That is incorrect. We cannot own consciousness! We cannot be responsible for our actions if you are not consciousness. That is you who experience and act. And this is very definition of consciousness.
You’re interpreting my saying “we
have consciousness” as a matter of ownership, but that’s not the only definition of the term “have.” For example, I can say, I have vision, I have a body, I have a scar on my left cheek, I have ambidextrousness, I have intelligence, I have joy, I have peace, I have misery, I have animosity, I have fingernails, I have teeth. In none of those cases do I mean that those things are my possessions, or that I own them. Rather, I mean that they are aspects of my being, either temporary or permanent.

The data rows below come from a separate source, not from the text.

-- pv_equiv track=rewrite | github.com/kongusen/AutoReportAI | backend/app/services/agents/orchestration/context_aware_orchestrator.py | _group_results_by_type
-- ===== SOURCE A (Python) =====
-- from typing import Any, Dict, List, Optional, Union, Tuple
--
-- def _group_results_by_type(results: Dict[str, Any]) -> Dict[str, List[Any]]:
--     """按结果类型分组"""
--     groups = {
--         "data_query": [],
--         "analysis": [],
--         "visualization": [],
--         "content": [],
--         "other": []
--     }
--
--     for step_id, result in results.items():
--         if "query" in step_id or "data" in step_id:
--             groups["data_query"].append(result)
--         elif "analysis" in step_id or "analyze" in step_id:
--             groups["analysis"].append(result)
--         elif "chart" in step_id or "visualization" in step_id:
--             groups["visualization"].append(result)
--         elif "content" in step_id or "generate" in step_id:
--             groups["content"].append(result)
--         else:
--             groups["other"].append(result)
--
--     # 移除空组
--     return {k: v for k, v in groups.items() if v}
-- ===== SOURCE B (Python) =====
-- def _group_results_by_type(results):
--     """按结果类型分组 — category-major rewrite: classify each step_id via a keyword
--     table, then build each group by one filtering pass per category."""
--     table = [
--         ("data_query", ("query", "data")),
--         ("analysis", ("analysis", "analyze")),
--         ("visualization", ("chart", "visualization")),
--         ("content", ("content", "generate")),
--     ]
--
--     def category(step_id):
--         for name, kws in table:
--             if any(k in step_id for k in kws):
--                 return name
--         return "other"
--
--     order = ["data_query", "analysis", "visualization", "content", "other"]
--     return {name: vals
--             for name in order
--             if (vals := [r for s, r in results.items() if category(s) == name])}
-- ===== Notes on version B (the rewrite author's own statement) =====
-- stated objective: alternative
-- what changed: B is category-major: it classifies a step_id with a data-driven keyword table and builds each output group by a separate filtering pass over the results per category, instead of A's single pass that appends into five pre-seeded dict buckets.
import Mathlib
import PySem

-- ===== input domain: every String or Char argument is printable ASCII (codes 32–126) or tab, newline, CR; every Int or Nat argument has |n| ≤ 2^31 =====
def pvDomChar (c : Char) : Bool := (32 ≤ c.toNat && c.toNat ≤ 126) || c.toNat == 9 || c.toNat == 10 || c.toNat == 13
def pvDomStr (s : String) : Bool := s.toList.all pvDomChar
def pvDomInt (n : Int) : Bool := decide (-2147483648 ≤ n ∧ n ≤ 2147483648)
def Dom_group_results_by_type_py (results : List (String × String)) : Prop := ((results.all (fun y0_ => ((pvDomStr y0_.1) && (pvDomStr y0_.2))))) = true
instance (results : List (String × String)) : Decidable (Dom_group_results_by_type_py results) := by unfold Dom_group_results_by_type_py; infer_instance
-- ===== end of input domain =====

-- B groups category-major (keyword table + one filtering pass per category) instead of A's single append-into-buckets pass; alternative decomposition, same cost.


-- ===== PORT A =====
-- loop body of A: the if/elif chain appending `result` into the bucket named by the keywords
def pvStepA (g : PySem.Dict String (List String)) (p : String × String) : PySem.Dict String (List String) :=
  let step_id := p.1
  let result := p.2
  if PySem.Str.isIn "query" step_id || PySem.Str.isIn "data" step_id then
    g.modify "data_query" [] (· ++ [result])
  else if PySem.Str.isIn "analysis" step_id || PySem.Str.isIn "analyze" step_id then
    g.modify "analysis" [] (· ++ [result])
  else if PySem.Str.isIn "chart" step_id || PySem.Str.isIn "visualization" step_id then
    g.modify "visualization" [] (· ++ [result])
  else if PySem.Str.isIn "content" step_id || PySem.Str.isIn "generate" step_id then
    g.modify "content" [] (· ++ [result])
  else
    g.modify "other" [] (· ++ [result])

def group_results_by_type_py (results : List (String × String)) : List (String × List String) :=
  let groups0 : PySem.Dict String (List String) :=
    PySem.Dict.mk [("data_query", []), ("analysis", []), ("visualization", []), ("content", []), ("other", [])]
  let groups := results.foldl pvStepA groups0
  -- {k: v for k, v in groups.items() if v}
  (groups.items.filter (fun kv => !kv.2.isEmpty))

-- ===== PORT B =====
def pvCatTable : List (String × List String) :=
  [("data_query", ["query", "data"]),
   ("analysis", ["analysis", "analyze"]),
   ("visualization", ["chart", "visualization"]),
   ("content", ["content", "generate"])]

def pvCategory (step_id : String) : String :=
  ((pvCatTable.find? (fun e => e.2.any (fun k => PySem.Str.isIn k step_id))).map Prod.fst).getD "other"

def group_results_by_type_py_alt (results : List (String × String)) : List (String × List String) :=
  (["data_query", "analysis", "visualization", "content", "other"].map
    (fun name => (name, (results.filter (fun p => pvCategory p.1 == name)).map Prod.snd))).filter
    (fun kv => !kv.2.isEmpty)

-- ===== PRECONDITION & SPEC =====
def Spec_group_results_by_type_py (results : List (String × String)) (out : List (String × List String)) : Prop := out = group_results_by_type_py_alt results
instance (results : List (String × String)) (out : List (String × List String)) : Decidable (Spec_group_results_by_type_py results out) := by unfold Spec_group_results_by_type_py; infer_instance

-- ===== CLAIM (what is proved, stated in full; the proofs are below) =====
def Claim_equal_group_results_by_type_py : Prop := ∀ (results : List (String × String)), Dom_group_results_by_type_py results → Spec_group_results_by_type_py results (group_results_by_type_py results)

-- ===== LEMMAS AND PROOFS =====
def pvMkd (a1 a2 a3 a4 a5 : List String) : PySem.Dict String (List String) :=
  PySem.Dict.mk [("data_query", a1), ("analysis", a2), ("visualization", a3), ("content", a4), ("other", a5)]

def pvSel (name : String) (rs : List (String × String)) : List String :=
  (rs.filter (fun p => pvCategory p.1 == name)).map Prod.snd

lemma pvStepA_eq (g : PySem.Dict String (List String)) (p : String × String) :
    pvStepA g p = g.modify (pvCategory p.1) [] (· ++ [p.2]) := by
  unfold pvStepA pvCategory pvCatTable
  cases h1 : (PySem.Str.isIn "query" p.1 || PySem.Str.isIn "data" p.1) <;>
  cases h2 : (PySem.Str.isIn "analysis" p.1 || PySem.Str.isIn "analyze" p.1) <;>
  cases h3 : (PySem.Str.isIn "chart" p.1 || PySem.Str.isIn "visualization" p.1) <;>
  cases h4 : (PySem.Str.isIn "content" p.1 || PySem.Str.isIn "generate" p.1) <;>
  simp only [List.find?, List.any_cons, List.any_nil, Bool.or_false, h1, h2, h3, h4,
    Option.map_some, Option.map_none, Option.getD_some, Option.getD_none] <;> rfl

lemma pvLoop (rs : List (String × String)) (a1 a2 a3 a4 a5 : List String) :
    rs.foldl pvStepA (pvMkd a1 a2 a3 a4 a5) =
      pvMkd (a1 ++ pvSel "data_query" rs) (a2 ++ pvSel "analysis" rs)
            (a3 ++ pvSel "visualization" rs) (a4 ++ pvSel "content" rs)
            (a5 ++ pvSel "other" rs) := by
  induction rs generalizing a1 a2 a3 a4 a5 with
  | nil => simp [pvSel]
  | cons p t ih =>
    have hc : pvCategory p.1 = "data_query" ∨ pvCategory p.1 = "analysis" ∨
        pvCategory p.1 = "visualization" ∨ pvCategory p.1 = "content" ∨
        pvCategory p.1 = "other" := by
      unfold pvCategory pvCatTable
      cases h1 : (PySem.Str.isIn "query" p.1 || PySem.Str.isIn "data" p.1) <;>
      cases h2 : (PySem.Str.isIn "analysis" p.1 || PySem.Str.isIn "analyze" p.1) <;>
      cases h3 : (PySem.Str.isIn "chart" p.1 || PySem.Str.isIn "visualization" p.1) <;>
      cases h4 : (PySem.Str.isIn "content" p.1 || PySem.Str.isIn "generate" p.1) <;>
      simp only [List.find?, List.any_cons, List.any_nil, Bool.or_false, h1, h2, h3, h4,
        Option.map_some, Option.map_none, Option.getD_some, Option.getD_none] <;> simp
    have hmod : ∀ (k : String) (b1 b2 b3 b4 b5 : List String) (r : String),
        k = "data_query" ∨ k = "analysis" ∨ k = "visualization" ∨ k = "content" ∨ k = "other" →
        (pvMkd b1 b2 b3 b4 b5).modify k [] (· ++ [r]) =
          pvMkd (if k = "data_query" then b1 ++ [r] else b1)
                (if k = "analysis" then b2 ++ [r] else b2)
                (if k = "visualization" then b3 ++ [r] else b3)
                (if k = "content" then b4 ++ [r] else b4)
                (if k = "other" then b5 ++ [r] else b5) := by
      rintro k b1 b2 b3 b4 b5 r (rfl | rfl | rfl | rfl | rfl) <;> rfl
    rw [List.foldl_cons, pvStepA_eq, hmod _ _ _ _ _ _ _ hc, ih]
    have hsel : ∀ name, pvSel name (p :: t) =
        (if pvCategory p.1 = name then [p.2] else []) ++ pvSel name t := by
      intro name
      simp only [pvSel, List.filter_cons]
      by_cases h : pvCategory p.1 = name <;> simp [h]
    simp only [hsel]
    rcases hc with h | h | h | h | h <;>
      simp [h, pvMkd, List.append_assoc]

theorem pvMain (results : List (String × String)) :
    group_results_by_type_py results = group_results_by_type_py_alt results := by
  show (results.foldl pvStepA (pvMkd [] [] [] [] [])).items.filter (fun kv => !kv.2.isEmpty) = _
  rw [pvLoop]
  simp [pvMkd, group_results_by_type_py_alt, pvSel, List.filter]

-- ===== VERDICT (by name: the statement is the Claim_ definition above) =====
theorem group_results_by_type_py_spec : Claim_equal_group_results_by_type_py := by
  intro results _
  exact pvMain results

It would be nonsensical to say that because I’m a bodily being I am therefore
bodiliness. Likewise, it is also nonsensical to say that because I’m a conscious being I am therefore
consciousness.
Rather, I have consciousness, in the sense that consciousness is an aspect of my being. Many beings have consciousness, but to suggest that this makes each of them consciousness itself is false. It is proven false by the simple fact that I don’t know what you’re thinking right now, and neither do you know what I am thinking. The only being that could be any aspect of being itself is an infinite being, an actually, presently, fully, infinite being. For, any limitation would then represent a limit on whatever aspects of being it would have, and would therefore mean that it only participates in that aspect of being in a limited way.